Put this way, it does sound somewhat far-fetched, yet what is the
source Engdahl's assertion that it's a put-up job? He offers no source
for us to check so I have no idea if Manning is the source of the cables
or how he acquired them (if indeed it was Manning who released the
cables), and as Manning is languishing in a Federal slammer, we can't
ask him.
But then judging by the halfwits who wrote these cables, maybe they
did think they could pull off a Web version of 9/11? The question then
is, can they do it?
Already there are more than 1500 Wikileaks mirror sites
so short of shutting down the entire global Internet, it's difficult to
see how censoring the Web can be achieved but again it reveals just how
ignorant the ruling elite is about how things actually work.

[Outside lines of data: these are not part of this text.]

-- pv_equiv track=rewrite | github.com/paiml/depyler | examples/hard_final_ml_crossval.py | threshold_train
-- ===== SOURCE A (Python) =====
-- def threshold_train(features: list[int], labels: list[int]) -> int:
--     """Simple threshold classifier: find threshold that minimizes error."""
--     best_t: int = 0
--     best_err: int = len(features) + 1
--     t: int = 0
--     while t <= 10:
--         err: int = 0
--         i: int = 0
--         while i < len(features):
--             fv: int = features[i]
--             lv: int = labels[i]
--             pred: int = 0
--             if fv >= t:
--                 pred = 1
--             if pred != lv:
--                 err = err + 1
--             i = i + 1
--         if err < best_err:
--             best_err = err
--             best_t = t
--         t = t + 1
--     return best_t
-- ===== SOURCE B (Python) =====
-- def threshold_train(features: list[int], labels: list[int]) -> int:
--     """One aggregation pass, then an O(1)-per-threshold sweep.
--
--     err(t) = err(0) + sum of delta[v] for v < t, where delta[v] is the net
--     error change when the threshold moves past feature value v.
--     """
--     n = len(features)
--     err0 = 0
--     delta = [0] * 10
--     for i in range(n):
--         fv = features[i]
--         lv = labels[i]
--         if fv >= 0:
--             if lv != 1:
--                 err0 = err0 + 1
--         else:
--             if lv != 0:
--                 err0 = err0 + 1
--         if 0 <= fv <= 9:
--             delta[fv] = delta[fv] + (1 if lv != 0 else 0) - (1 if lv != 1 else 0)
--     best_t = 0
--     best_err = n + 1
--     err = err0
--     if err < best_err:
--         best_err = err
--         best_t = 0
--     for t in range(1, 11):
--         err = err + delta[t - 1]
--         if err < best_err:
--             best_err = err
--             best_t = t
--     return best_t
-- ===== Notes on version B (the rewrite author's own statement) =====
-- stated objective: faster
-- what changed: B replaces A's 11 independent scans of the data (one per candidate threshold) with a single aggregation pass computing the t=0 error plus a 10-entry per-value error-delta array, then sweeps the 11 thresholds in O(1) each with a running error.
import Mathlib
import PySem

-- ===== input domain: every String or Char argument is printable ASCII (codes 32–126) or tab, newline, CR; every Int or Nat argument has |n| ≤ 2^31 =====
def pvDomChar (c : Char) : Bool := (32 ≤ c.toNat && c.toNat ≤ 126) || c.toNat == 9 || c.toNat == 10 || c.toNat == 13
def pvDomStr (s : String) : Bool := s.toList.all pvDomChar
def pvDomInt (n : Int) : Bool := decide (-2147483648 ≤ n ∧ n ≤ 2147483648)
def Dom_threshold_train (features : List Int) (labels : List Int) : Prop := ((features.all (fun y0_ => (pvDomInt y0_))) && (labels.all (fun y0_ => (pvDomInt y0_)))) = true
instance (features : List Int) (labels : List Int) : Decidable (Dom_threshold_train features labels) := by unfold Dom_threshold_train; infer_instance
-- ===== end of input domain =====

-- B replaces A's 11 full scans of the data by one aggregation pass (err at t=0 plus a
-- per-value error delta array) followed by an O(1)-per-threshold sweep; same return value.

-- ===== PORT A =====
-- inner `while i < len(features)` loop of A, counting errors at threshold t
def threshold_train_err (features : List Int) (labels : List Int) (t : Nat) : Int :=
  (List.range features.length).foldl (fun (err : Int) (i : Nat) =>
    let fv := (PySem.List.pyGet? features (i : Int)).getD 0
    let lv := (PySem.List.pyGet? labels (i : Int)).getD 0
    let pred : Int := if fv ≥ (t : Int) then 1 else 0
    if pred ≠ lv then err + 1 else err) 0

def threshold_train (features : List Int) (labels : List Int) : Int :=
  -- `while t <= 10` ported as a fold over t = 0,…,10
  ((List.range 11).foldl (fun (st : Int × Int) (t : Nat) =>
      let err := threshold_train_err features labels t
      if err < st.2 then ((t : Int), err) else st)
    ((0 : Int), (features.length : Int) + 1)).1

-- ===== PORT B =====
-- B's single data pass: returns (err at t = 0, delta array of length 10)
def threshold_train_alt_scan (features : List Int) (labels : List Int) : Int × List Int :=
  (List.range features.length).foldl (fun (p : Int × List Int) (i : Nat) =>
    let fv := (PySem.List.pyGet? features (i : Int)).getD 0
    let lv := (PySem.List.pyGet? labels (i : Int)).getD 0
    ((if 0 ≤ fv then (if lv ≠ 1 then p.1 + 1 else p.1) else (if lv ≠ 0 then p.1 + 1 else p.1)),
     (if 0 ≤ fv ∧ fv ≤ 9 then
        p.2.set fv.toNat (p.2.getD fv.toNat 0 +
          ((if lv ≠ 0 then (1 : Int) else 0) - (if lv ≠ 1 then (1 : Int) else 0)))
      else p.2)))
    ((0 : Int), List.replicate 10 (0 : Int))

def threshold_train_alt (features : List Int) (labels : List Int) : Int :=
  let n : Int := (features.length : Int)
  let acc := threshold_train_alt_scan features labels
  -- t = 0 handled before the sweep, exactly as in Source B
  let st0 : Int × Int := if acc.1 < n + 1 then ((0 : Int), acc.1) else ((0 : Int), n + 1)
  -- `for t in range(1, 11)` ported as a fold over t = 1,…,10
  ((List.range' 1 10).foldl (fun (p : (Int × Int) × Int) (t : Nat) =>
      let err := p.2 + acc.2.getD (t - 1) 0
      ((if err < p.1.2 then ((t : Int), err) else p.1), err))
    (st0, acc.1)).1.1

-- ===== PRECONDITION & SPEC =====
-- A raises IndexError (labels[i]) when labels is shorter than features; B raises there too.
def Pre_threshold_train (features : List Int) (labels : List Int) : Prop :=
  features.length ≤ labels.length
instance (features : List Int) (labels : List Int) : Decidable (Pre_threshold_train features labels) := by
  unfold Pre_threshold_train; infer_instance

def pvWitness_threshold_train : List Int × List Int := ([1, 5, 3], [0, 1, 1])

def Spec_threshold_train (features : List Int) (labels : List Int) (out : Int) : Prop := out = threshold_train_alt features labels
instance (features : List Int) (labels : List Int) (out : Int) : Decidable (Spec_threshold_train features labels out) := by unfold Spec_threshold_train; infer_instance

-- ===== CLAIM (what is proved, stated in full; the proofs are below) =====
def Claim_equal_threshold_train : Prop := ∀ (features : List Int) (labels : List Int), Dom_threshold_train features labels → Pre_threshold_train features labels → Spec_threshold_train features labels (threshold_train features labels)

-- ===== LEMMAS AND PROOFS =====

-- per-index accessors (both ports read features[i]/labels[i] the same way)
def pvF (features : List Int) (i : Nat) : Int := (PySem.List.pyGet? features (i : Int)).getD 0
def pvL (labels : List Int) (i : Nat) : Int := (PySem.List.pyGet? labels (i : Int)).getD 0

-- per-point error indicator at threshold t
def pvC (F L : Nat → Int) (t : Int) (i : Nat) : Int :=
  if (if F i ≥ t then (1 : Int) else 0) ≠ L i then 1 else 0

-- per-point error delta when the threshold moves past F i
def pvW (L : Nat → Int) (i : Nat) : Int :=
  (if L i ≠ 0 then (1 : Int) else 0) - (if L i ≠ 1 then (1 : Int) else 0)

lemma foldl_count (C : Nat → Prop) [DecidablePred C] :
    ∀ (l : List Nat) (a : Int),
      l.foldl (fun err i => if C i then err + 1 else err) a
        = a + (l.map (fun i => if C i then (1 : Int) else 0)).sum := by
  intro l
  induction l with
  | nil => intro a; simp
  | cons x xs ih =>
      intro a
      simp only [List.foldl_cons, List.map_cons, List.sum_cons, ih]
      by_cases h : C x <;> simp [h] <;> ring

def pvEstep (features labels : List Int) (t : Nat) (err : Int) (i : Nat) : Int :=
  if (if pvF features i ≥ (t : Int) then (1 : Int) else 0) ≠ pvL labels i then err + 1 else err

def pvScanE (features labels : List Int) (e : Int) (i : Nat) : Int :=
  if 0 ≤ pvF features i then (if pvL labels i ≠ 1 then e + 1 else e)
  else (if pvL labels i ≠ 0 then e + 1 else e)

def pvScanD (features labels : List Int) (d : List Int) (i : Nat) : List Int :=
  if 0 ≤ pvF features i ∧ pvF features i ≤ 9 then
    d.set (pvF features i).toNat (d.getD (pvF features i).toNat 0 + pvW (pvL labels) i)
  else d

lemma err_def (features labels : List Int) (t : Nat) :
    threshold_train_err features labels t
      = (List.range features.length).foldl (pvEstep features labels t) 0 := rfl

lemma scan_def (features labels : List Int) :
    threshold_train_alt_scan features labels
      = (List.range features.length).foldl
          (fun (p : Int × List Int) i => (pvScanE features labels p.1 i, pvScanD features labels p.2 i))
          ((0 : Int), List.replicate 10 (0 : Int)) := rfl

lemma err_eq_sum (features labels : List Int) (t : Nat) :
    threshold_train_err features labels t
      = ((List.range features.length).map (pvC (pvF features) (pvL labels) (t : Int))).sum := by
  rw [err_def]
  have h := foldl_count
      (fun i => (if pvF features i ≥ (t : Int) then (1 : Int) else 0) ≠ pvL labels i)
      (List.range features.length) 0
  rw [zero_add] at h
  exact h

lemma foldl_pair {α β γ : Type} (f : β → α → β) (g : γ → α → γ) :
    ∀ (l : List α) (a : β) (b : γ),
      l.foldl (fun (p : β × γ) i => (f p.1 i, g p.2 i)) (a, b) = (l.foldl f a, l.foldl g b) := by
  intro l
  induction l with
  | nil => intro a b; simp
  | cons x xs ih => intro a b; simp [ih]

-- the scan's first component is the error count at t = 0
lemma scan_fst (features labels : List Int) :
    (threshold_train_alt_scan features labels).1 = threshold_train_err features labels 0 := by
  rw [scan_def, foldl_pair (pvScanE features labels) (pvScanD features labels), err_def]
  simp only
  have hfun : pvScanE features labels = pvEstep features labels 0 := by
    funext e i
    unfold pvScanE pvEstep
    push_cast
    split_ifs <;> omega
  rw [hfun]

-- the scan's second component aggregates the per-value deltas
lemma scan_snd (features labels : List Int) :
    ((threshold_train_alt_scan features labels).2.length = 10) ∧
    (∀ t : Nat, t < 10 →
      (threshold_train_alt_scan features labels).2.getD t 0
        = ((List.range features.length).map
            (fun i => if pvF features i = (t : Int) then pvW (pvL labels) i else 0)).sum) := by
  rw [scan_def, foldl_pair (pvScanE features labels) (pvScanD features labels)]
  simp only
  induction features.length with
  | zero =>
      refine ⟨rfl, fun t ht => ?_⟩
      show (List.replicate 10 (0 : Int)).getD t 0 = 0
      rw [List.getD_eq_getElem?_getD, List.getElem?_replicate]
      split <;> rfl
  | succ n ih =>
      obtain ⟨ihl, ihg⟩ := ih
      rw [List.range_succ, List.foldl_append, List.foldl_cons, List.foldl_nil]
      set d := (List.range n).foldl (pvScanD features labels) (List.replicate 10 (0 : Int)) with hd
      by_cases h : 0 ≤ pvF features n ∧ pvF features n ≤ 9
      · constructor
        · simp [pvScanD, h, ihl]
        · intro t ht
          rw [List.map_append, List.sum_append]
          simp only [List.map_cons, List.map_nil, List.sum_cons, List.sum_nil]
          unfold pvScanD
          rw [if_pos h]
          by_cases he : (pvF features n).toNat = t
          · have hFt : pvF features n = (t : Int) := by omega
            rw [he, hFt, List.getD_eq_getElem?_getD, List.getElem?_set_self (by omega),
                Option.getD_some, ihg t ht]
            simp
          · have hFt : pvF features n ≠ (t : Int) := by omega
            rw [List.getD_eq_getElem?_getD, List.getElem?_set_ne he, ← List.getD_eq_getElem?_getD,
                ihg t ht]
            simp [hFt]
      · constructor
        · simp [pvScanD, h, ihl]
        · intro t ht
          have hFt : pvF features n ≠ (t : Int) := by omega
          rw [List.map_append, List.sum_append]
          unfold pvScanD
          rw [if_neg h, ihg t ht]
          simp [hFt]

lemma sum_map_add {l : List Nat} (f g : Nat → Int) :
    (l.map (fun i => f i + g i)).sum = (l.map f).sum + (l.map g).sum := by
  induction l with
  | nil => simp
  | cons x xs ih => simp [ih]; ring

-- moving the threshold from t to t+1 changes the error by the sum of the deltas at value t
lemma err_succ (features labels : List Int) (t : Nat) :
    threshold_train_err features labels (t + 1)
      = threshold_train_err features labels t
        + ((List.range features.length).map
            (fun i => if pvF features i = (t : Int) then pvW (pvL labels) i else 0)).sum := by
  rw [err_eq_sum, err_eq_sum]
  rw [← sum_map_add]
  refine congrArg _ (List.map_congr_left (fun i _ => ?_))
  unfold pvC pvW
  push_cast
  rcases lt_trichotomy (pvF features i) (t : Int) with h | h | h
  · have h1 : ¬ pvF features i ≥ (t : Int) + 1 := by omega
    have h2 : ¬ pvF features i ≥ (t : Int) := by omega
    have h3 : pvF features i ≠ (t : Int) := by omega
    simp [h1, h2, h3]
  · have h1 : ¬ pvF features i ≥ (t : Int) + 1 := by omega
    have h2 : pvF features i ≥ (t : Int) := by omega
    simp only [h1, if_false, h2, if_true, h, if_pos rfl]
    by_cases a0 : pvL labels i = 0 <;> by_cases a1 : pvL labels i = 1 <;>
      simp [a0, a1] <;> omega
  · have h1 : pvF features i ≥ (t : Int) + 1 := by omega
    have h2 : pvF features i ≥ (t : Int) := by omega
    have h3 : pvF features i ≠ (t : Int) := by omega
    simp [h1, h2, h3]

-- generic sweep equivalence: running-error fold = recompute-error fold
lemma sweep (E D : Nat → Int) (hD : ∀ t, t < 10 → D t = E (t + 1) - E t) :
    ∀ (k s : Nat), 1 ≤ s → s + k ≤ 11 → ∀ (st : Int × Int),
      ((List.range' s k).foldl (fun (p : (Int × Int) × Int) (t : Nat) =>
          ((if p.2 + D (t - 1) < p.1.2 then ((t : Int), p.2 + D (t - 1)) else p.1),
           p.2 + D (t - 1))) (st, E (s - 1))).1
        = (List.range' s k).foldl (fun st t => if E t < st.2 then ((t : Int), E t) else st) st := by
  intro k
  induction k with
  | zero => intro s _ _ st; simp
  | succ k ih =>
      intro s hs hk st
      have hstep : E (s - 1) + D (s - 1) = E s := by
        rw [hD (s - 1) (by omega)]
        have : s - 1 + 1 = s := by omega
        rw [this]; ring
      simp only [List.range'_succ, List.foldl_cons, hstep]
      have hs' : E ((s + 1) - 1) = E s := by norm_num
      rw [show (s + 1) - 1 = s from rfl] at hs'
      by_cases h : E s < st.2
      · simp only [h, if_pos h]
        have := ih (s + 1) (by omega) (by omega) ((s : Int), E s)
        rw [show (s + 1) - 1 = s from rfl] at this
        exact this
      · simp only [h, if_neg h]
        have := ih (s + 1) (by omega) (by omega) st
        rw [show (s + 1) - 1 = s from rfl] at this
        exact this

-- ===== VERDICT (by name: the statement is the Claim_ definition above) =====
theorem threshold_train_spec : Claim_equal_threshold_train := by
  intro features labels _ _
  unfold Spec_threshold_train
  have hfst := scan_fst features labels
  obtain ⟨hlen, hget⟩ := scan_snd features labels
  have hD : ∀ t, t < 10 →
      (threshold_train_alt_scan features labels).2.getD t 0
        = threshold_train_err features labels (t + 1) - threshold_train_err features labels t := by
    intro t ht
    rw [hget t ht, err_succ features labels t]; ring
  rw [threshold_train, threshold_train_alt]
  simp only
  rw [show List.range 11 = 0 :: List.range' 1 10 by rfl]
  rw [List.foldl_cons]
  have h0 := sweep (fun t => threshold_train_err features labels t)
      (fun t => (threshold_train_alt_scan features labels).2.getD t 0) hD 10 1 (by omega) (by omega)
      (if threshold_train_err features labels 0 < (features.length : Int) + 1
        then ((0 : Int), threshold_train_err features labels 0)
        else ((0 : Int), (features.length : Int) + 1))
  simp only at h0
  rw [hfst]
  rw [show (1 : Nat) - 1 = 0 from rfl] at h0
  rw [h0]
  by_cases h : threshold_train_err features labels 0 < (features.length : Int) + 1 <;> simp [h]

So, US government conspiracy or not, ultimately it makes no
difference how the cables came into the public domain (and so far it's
only a eight hundred of the over 250,000), the damage has been done. The
legitimacy of the state has been challenged by their release and things
will never be the same again. No longer will we take at face value anything
the ruling elite say about the reasons for their actions in public even
if all 250,000 cables were actually invented which clearly they're not.
Though of course, 99% are not even confidential let alone secret. These
are mostly the day-to-day ramblings of bored diplomatic staff.
So it is conceivable that the selection of the releases was
engineered by the US government but clearly whatever they intended to
happen as a result seems to have backfired big time. But as they don't
even have a firm grasp on how the internet works, what with over 1500
Wikileaks mirror sites
in dozens of countries, it shouldn't be a surprise to us (the law of
unintended consequences eg, the Israeli attack on the Mavi Marmara,
which did more to bring the focus on the plight of the Palestinians into
the public eye than even Operation Cast Lead).